* **MATERIAL TO PROCESS**:
»»
-- pv_equiv track=rewrite | github.com/IdrisHanafi/AmazonSearchEngine | src/generate_review_features.py | quality_text_score
-- ===== SOURCE A (Python) =====
-- WORD_SET_GOOD_QUALITY = set([
--     "good_quality", "great_quality", "high_quality", "excellent_quality",
--     "quality_product", "nice_quality", "better_quality", "best_quality",
--     "highest_quality", "amazing_quality", "awesome_quality", "top_quality",
--     "quality_item", "quality_made", "quality_material", "works_great",
--     "works_well", "works_perfectly", "worked_great", "work_great", "work_well",
--     "worked_perfectly","works_flawlessly", "worked_flawlessly", "worked_perfect",
--     "working_perfectly", "works_wonderfully", "works_amazingly", "work_wonderfully",
--     "work_excellent", "work_awesome", "worked_excellent", "quality_construction",
--     "built_quality", "fantastic_quality", "perfect_quality", "superior_quality"
-- ])
--
-- WORD_SET_BAD_QUALITY = set([
--     "poor_quality", "low_quality", "cheap_quality", "bad_quality",
--     "quality_control", "poor_build", "stopped_working", "stop_working",
--     "never_worked", "quit_working", "nothing_works", "stop_working"
-- ])
--
-- def quality_text_score(text):
--     score = 0
--     for token in text:
--         if token in WORD_SET_GOOD_QUALITY:
--             score += 1
--         if token in WORD_SET_BAD_QUALITY:
--             score -= 1
--
--     return score
-- ===== SOURCE B (Python) =====
-- GOOD_QUALITY_WORDS = (
--     "good_quality great_quality high_quality excellent_quality quality_product".split()
--     + "nice_quality better_quality best_quality highest_quality amazing_quality".split()
--     + "awesome_quality top_quality quality_item quality_made quality_material".split()
--     + "works_great works_well works_perfectly worked_great work_great".split()
--     + "work_well worked_perfectly works_flawlessly worked_flawlessly worked_perfect".split()
--     + "working_perfectly works_wonderfully works_amazingly work_wonderfully".split()
--     + "work_excellent work_awesome worked_excellent quality_construction".split()
--     + "built_quality fantastic_quality perfect_quality superior_quality".split()
-- )
--
-- BAD_QUALITY_WORDS = (
--     "poor_quality low_quality cheap_quality bad_quality quality_control poor_build".split()
--     + "stopped_working stop_working never_worked quit_working nothing_works".split()
-- )
--
--
-- def quality_text_score(text):
--     # Stage 1: build a frequency table of the tokens in one pass.
--     counts = {}
--     for t in text:
--         counts[t] = counts.get(t, 0) + 1
--     # Stage 2: score by iterating the fixed vocabularies and looking up counts.
--     good = sum(counts.get(w, 0) for w in GOOD_QUALITY_WORDS)
--     bad = sum(counts.get(w, 0) for w in BAD_QUALITY_WORDS)
--     return good - bad
-- ===== Notes on version B (the rewrite author's own statement) =====
-- stated objective: alternative
-- what changed: B builds a token-frequency table in one pass and then scores by iterating the fixed good/bad vocabularies (kept as whitespace-split word strings) and summing count lookups, instead of A's single scan over the tokens with set-membership tests updating a running accumulator.
import Mathlib
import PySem

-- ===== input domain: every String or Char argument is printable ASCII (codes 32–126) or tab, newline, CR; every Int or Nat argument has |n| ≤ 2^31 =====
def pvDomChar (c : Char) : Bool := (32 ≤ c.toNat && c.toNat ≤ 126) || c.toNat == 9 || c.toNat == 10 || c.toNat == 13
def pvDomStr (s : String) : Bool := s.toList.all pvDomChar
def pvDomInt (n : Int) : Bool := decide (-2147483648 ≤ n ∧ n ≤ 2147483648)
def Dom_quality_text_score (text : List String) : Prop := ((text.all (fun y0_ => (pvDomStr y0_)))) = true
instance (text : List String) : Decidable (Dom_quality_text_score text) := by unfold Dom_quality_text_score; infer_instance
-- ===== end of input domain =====

-- B builds a token-frequency table in one pass and then scores by iterating the fixed
-- vocabularies (whitespace-split word strings) summing count lookups, instead of A's
-- membership-tested running accumulator over the tokens (objective: alternative).

-- ===== PORT A =====
-- A's two module-level Python sets (distinct elements, set-literal order)
def wordSetGoodQuality : List String :=
  ["good_quality", "great_quality", "high_quality", "excellent_quality",
   "quality_product", "nice_quality", "better_quality", "best_quality",
   "highest_quality", "amazing_quality", "awesome_quality", "top_quality",
   "quality_item", "quality_made", "quality_material", "works_great",
   "works_well", "works_perfectly", "worked_great", "work_great", "work_well",
   "worked_perfectly", "works_flawlessly", "worked_flawlessly", "worked_perfect",
   "working_perfectly", "works_wonderfully", "works_amazingly", "work_wonderfully",
   "work_excellent", "work_awesome", "worked_excellent", "quality_construction",
   "built_quality", "fantastic_quality", "perfect_quality", "superior_quality"]

def wordSetBadQuality : List String :=
  ["poor_quality", "low_quality", "cheap_quality", "bad_quality",
   "quality_control", "poor_build", "stopped_working", "stop_working",
   "never_worked", "quit_working", "nothing_works"]

def quality_text_score (text : List String) : Int :=
  text.foldl (fun score token =>
    let score := if wordSetGoodQuality.contains token then score + 1 else score
    if wordSetBadQuality.contains token then score - 1 else score) 0

-- ===== PORT B =====
-- Source B's vocabularies: grouped space-separated word strings, .split() and concatenated at module load
def goodQualityWords : List String :=
  PySem.Str.split₀ "good_quality great_quality high_quality excellent_quality quality_product"
  ++ PySem.Str.split₀ "nice_quality better_quality best_quality highest_quality amazing_quality"
  ++ PySem.Str.split₀ "awesome_quality top_quality quality_item quality_made quality_material"
  ++ PySem.Str.split₀ "works_great works_well works_perfectly worked_great work_great"
  ++ PySem.Str.split₀ "work_well worked_perfectly works_flawlessly worked_flawlessly worked_perfect"
  ++ PySem.Str.split₀ "working_perfectly works_wonderfully works_amazingly work_wonderfully"
  ++ PySem.Str.split₀ "work_excellent work_awesome worked_excellent quality_construction"
  ++ PySem.Str.split₀ "built_quality fantastic_quality perfect_quality superior_quality"

def badQualityWords : List String :=
  PySem.Str.split₀ "poor_quality low_quality cheap_quality bad_quality quality_control poor_build"
  ++ PySem.Str.split₀ "stopped_working stop_working never_worked quit_working nothing_works"

-- stage 1 of Source B: the counts-building for-loop, as structural recursion on the tokens
def tallyCounts : PySem.Dict String Int → List String → PySem.Dict String Int
  | d, [] => d
  | d, t :: rest => tallyCounts (d.insert t (d.getD t 0 + 1)) rest

-- stage 2 of Source B: sum(counts.get(w, 0) for w in ws)
def sumLookups (counts : PySem.Dict String Int) : List String → Int
  | [] => 0
  | w :: ws => counts.getD w 0 + sumLookups counts ws

def quality_text_score_alt (text : List String) : Int :=
  let counts := tallyCounts PySem.Dict.empty text
  let good := sumLookups counts goodQualityWords
  let bad := sumLookups counts badQualityWords
  good - bad

-- ===== PRECONDITION & SPEC =====
def Spec_quality_text_score (text : List String) (out : Int) : Prop := out = quality_text_score_alt text
instance (text : List String) (out : Int) : Decidable (Spec_quality_text_score text out) := by unfold Spec_quality_text_score; infer_instance

-- ===== CLAIM (what is proved, stated in full; the proofs are below) =====
def Claim_equal_quality_text_score : Prop := ∀ (text : List String), Dom_quality_text_score text → Spec_quality_text_score text (quality_text_score text)

-- ===== LEMMAS AND PROOFS =====

lemma tallyCounts_eq_foldl (text : List String) (d : PySem.Dict String Int) :
    tallyCounts d text = text.foldl (fun d t => d.insert t (d.getD t 0 + 1)) d := by
  induction text generalizing d with
  | nil => rfl
  | cons t l ih => simp [tallyCounts, ih]

lemma tallyCounts_getD (text : List String) (w : String) :
    (tallyCounts PySem.Dict.empty text).getD w 0 = (text.count w : Int) := by
  rw [tallyCounts_eq_foldl, PySem.Dict.getD_foldl_insert_add_one]
  simp [PySem.Dict.getD_empty]

lemma sumLookups_eq_sum (counts : PySem.Dict String Int) (ws : List String) :
    sumLookups counts ws = (ws.map (fun w => counts.getD w 0)).sum := by
  induction ws with
  | nil => rfl
  | cons w ws ih => simp [sumLookups, ih]

-- for a duplicate-free vocabulary ws, summing text's per-word counts over ws
-- equals summing a 0/1 membership indicator over the tokens
lemma sum_counts_eq_indicator (ws : List String) (hnd : ws.Nodup) (text : List String) :
    (ws.map (fun w => (text.count w : Int))).sum
      = (text.map (fun t => if ws.contains t then (1 : Int) else 0)).sum := by
  induction text with
  | nil => simp
  | cons t l ih =>
    have hcnt : (ws.map (fun w => ((t :: l).count w : Int))).sum
        = (ws.map (fun w => (l.count w : Int))).sum
          + (ws.map (fun w => if w == t then (1 : Int) else 0)).sum := by
      rw [← List.sum_map_add]
      congr 1
      apply List.map_congr_left
      intro w _
      simp [List.count_cons]
      by_cases h : w = t
      · simp [h]
      · simp [h, Ne.symm h]
    have hind : (ws.map (fun w => if w == t then (1 : Int) else 0)).sum
        = if ws.contains t then (1 : Int) else 0 := by
      rw [PySem.List.sum_map_ite_one_zero]
      by_cases h : t ∈ ws
      · have : ws.countP (fun w => w == t) = ws.count t := by
          simp [List.count]
        rw [this, List.count_eq_one_of_mem hnd h]
        simp [h]
      · have : ws.countP (fun w => w == t) = ws.count t := by
          simp [List.count]
        rw [this, List.count_eq_zero_of_not_mem h]
        simp [h]
    simp only [List.map_cons, List.sum_cons, hcnt, ih, hind]
    ring

set_option maxRecDepth 16384 in
set_option maxHeartbeats 2000000 in
lemma good_split : goodQualityWords = wordSetGoodQuality := by decide
set_option maxRecDepth 16384 in
set_option maxHeartbeats 2000000 in
lemma bad_split : badQualityWords = wordSetBadQuality := by decide

lemma good_nodup : wordSetGoodQuality.Nodup := by decide
lemma bad_nodup : wordSetBadQuality.Nodup := by decide

lemma sum_map_sub' {α : Type} (f g : α → Int) (l : List α) :
    (l.map (fun t => f t - g t)).sum = (l.map f).sum - (l.map g).sum := by
  induction l with
  | nil => simp
  | cons a l ih => simp [ih]; ring

-- A's accumulator fold is the sum of a per-token delta
lemma foldl_score_eq_sum (text : List String) (init : Int) :
    text.foldl (fun score token =>
      let score := if wordSetGoodQuality.contains token then score + 1 else score
      if wordSetBadQuality.contains token then score - 1 else score) init
    = init + (text.map (fun t =>
        (if wordSetGoodQuality.contains t then (1 : Int) else 0)
        - (if wordSetBadQuality.contains t then (1 : Int) else 0))).sum := by
  induction text generalizing init with
  | nil => simp
  | cons t l ih =>
    simp only [List.foldl_cons, List.map_cons, List.sum_cons, ih]
    split_ifs <;> ring

-- ===== VERDICT (by name: the statement is the Claim_ definition above) =====
theorem quality_text_score_spec : Claim_equal_quality_text_score := by
  intro text _
  unfold Spec_quality_text_score quality_text_score quality_text_score_alt
  simp only [good_split, bad_split, sumLookups_eq_sum]
  have hgetD : ∀ w, (tallyCounts PySem.Dict.empty text).getD w 0 = (text.count w : Int) :=
    tallyCounts_getD text
  simp only [hgetD]
  rw [sum_counts_eq_indicator _ good_nodup, sum_counts_eq_indicator _ bad_nodup,
      foldl_score_eq_sum, zero_add, ← sum_map_sub']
««
* **DIRECTIONS FOR THIS TASK**:
Each line from the one with "- (if wordSetBadQuality.contains" through the end of the records above should be written out exactly. No other line should appear.

* **RESULT OF THE TASK**:
        - (if wordSetBadQuality.contains t then (1 : Int) else 0))).sum := by
  induction text generalizing init with
  | nil => simp
  | cons t l ih =>
    simp only [List.foldl_cons, List.map_cons, List.sum_cons, ih]
    split_ifs <;> ring

-- ===== VERDICT (by name: the statement is the Claim_ definition above) =====
theorem quality_text_score_spec : Claim_equal_quality_text_score := by
  intro text _
  unfold Spec_quality_text_score quality_text_score quality_text_score_alt
  simp only [good_split, bad_split, sumLookups_eq_sum]
  have hgetD : ∀ w, (tallyCounts PySem.Dict.empty text).getD w 0 = (text.count w : Int) :=
    tallyCounts_getD text
  simp only [hgetD]
  rw [sum_counts_eq_indicator _ good_nodup, sum_counts_eq_indicator _ bad_nodup,
      foldl_score_eq_sum, zero_add, ← sum_map_sub']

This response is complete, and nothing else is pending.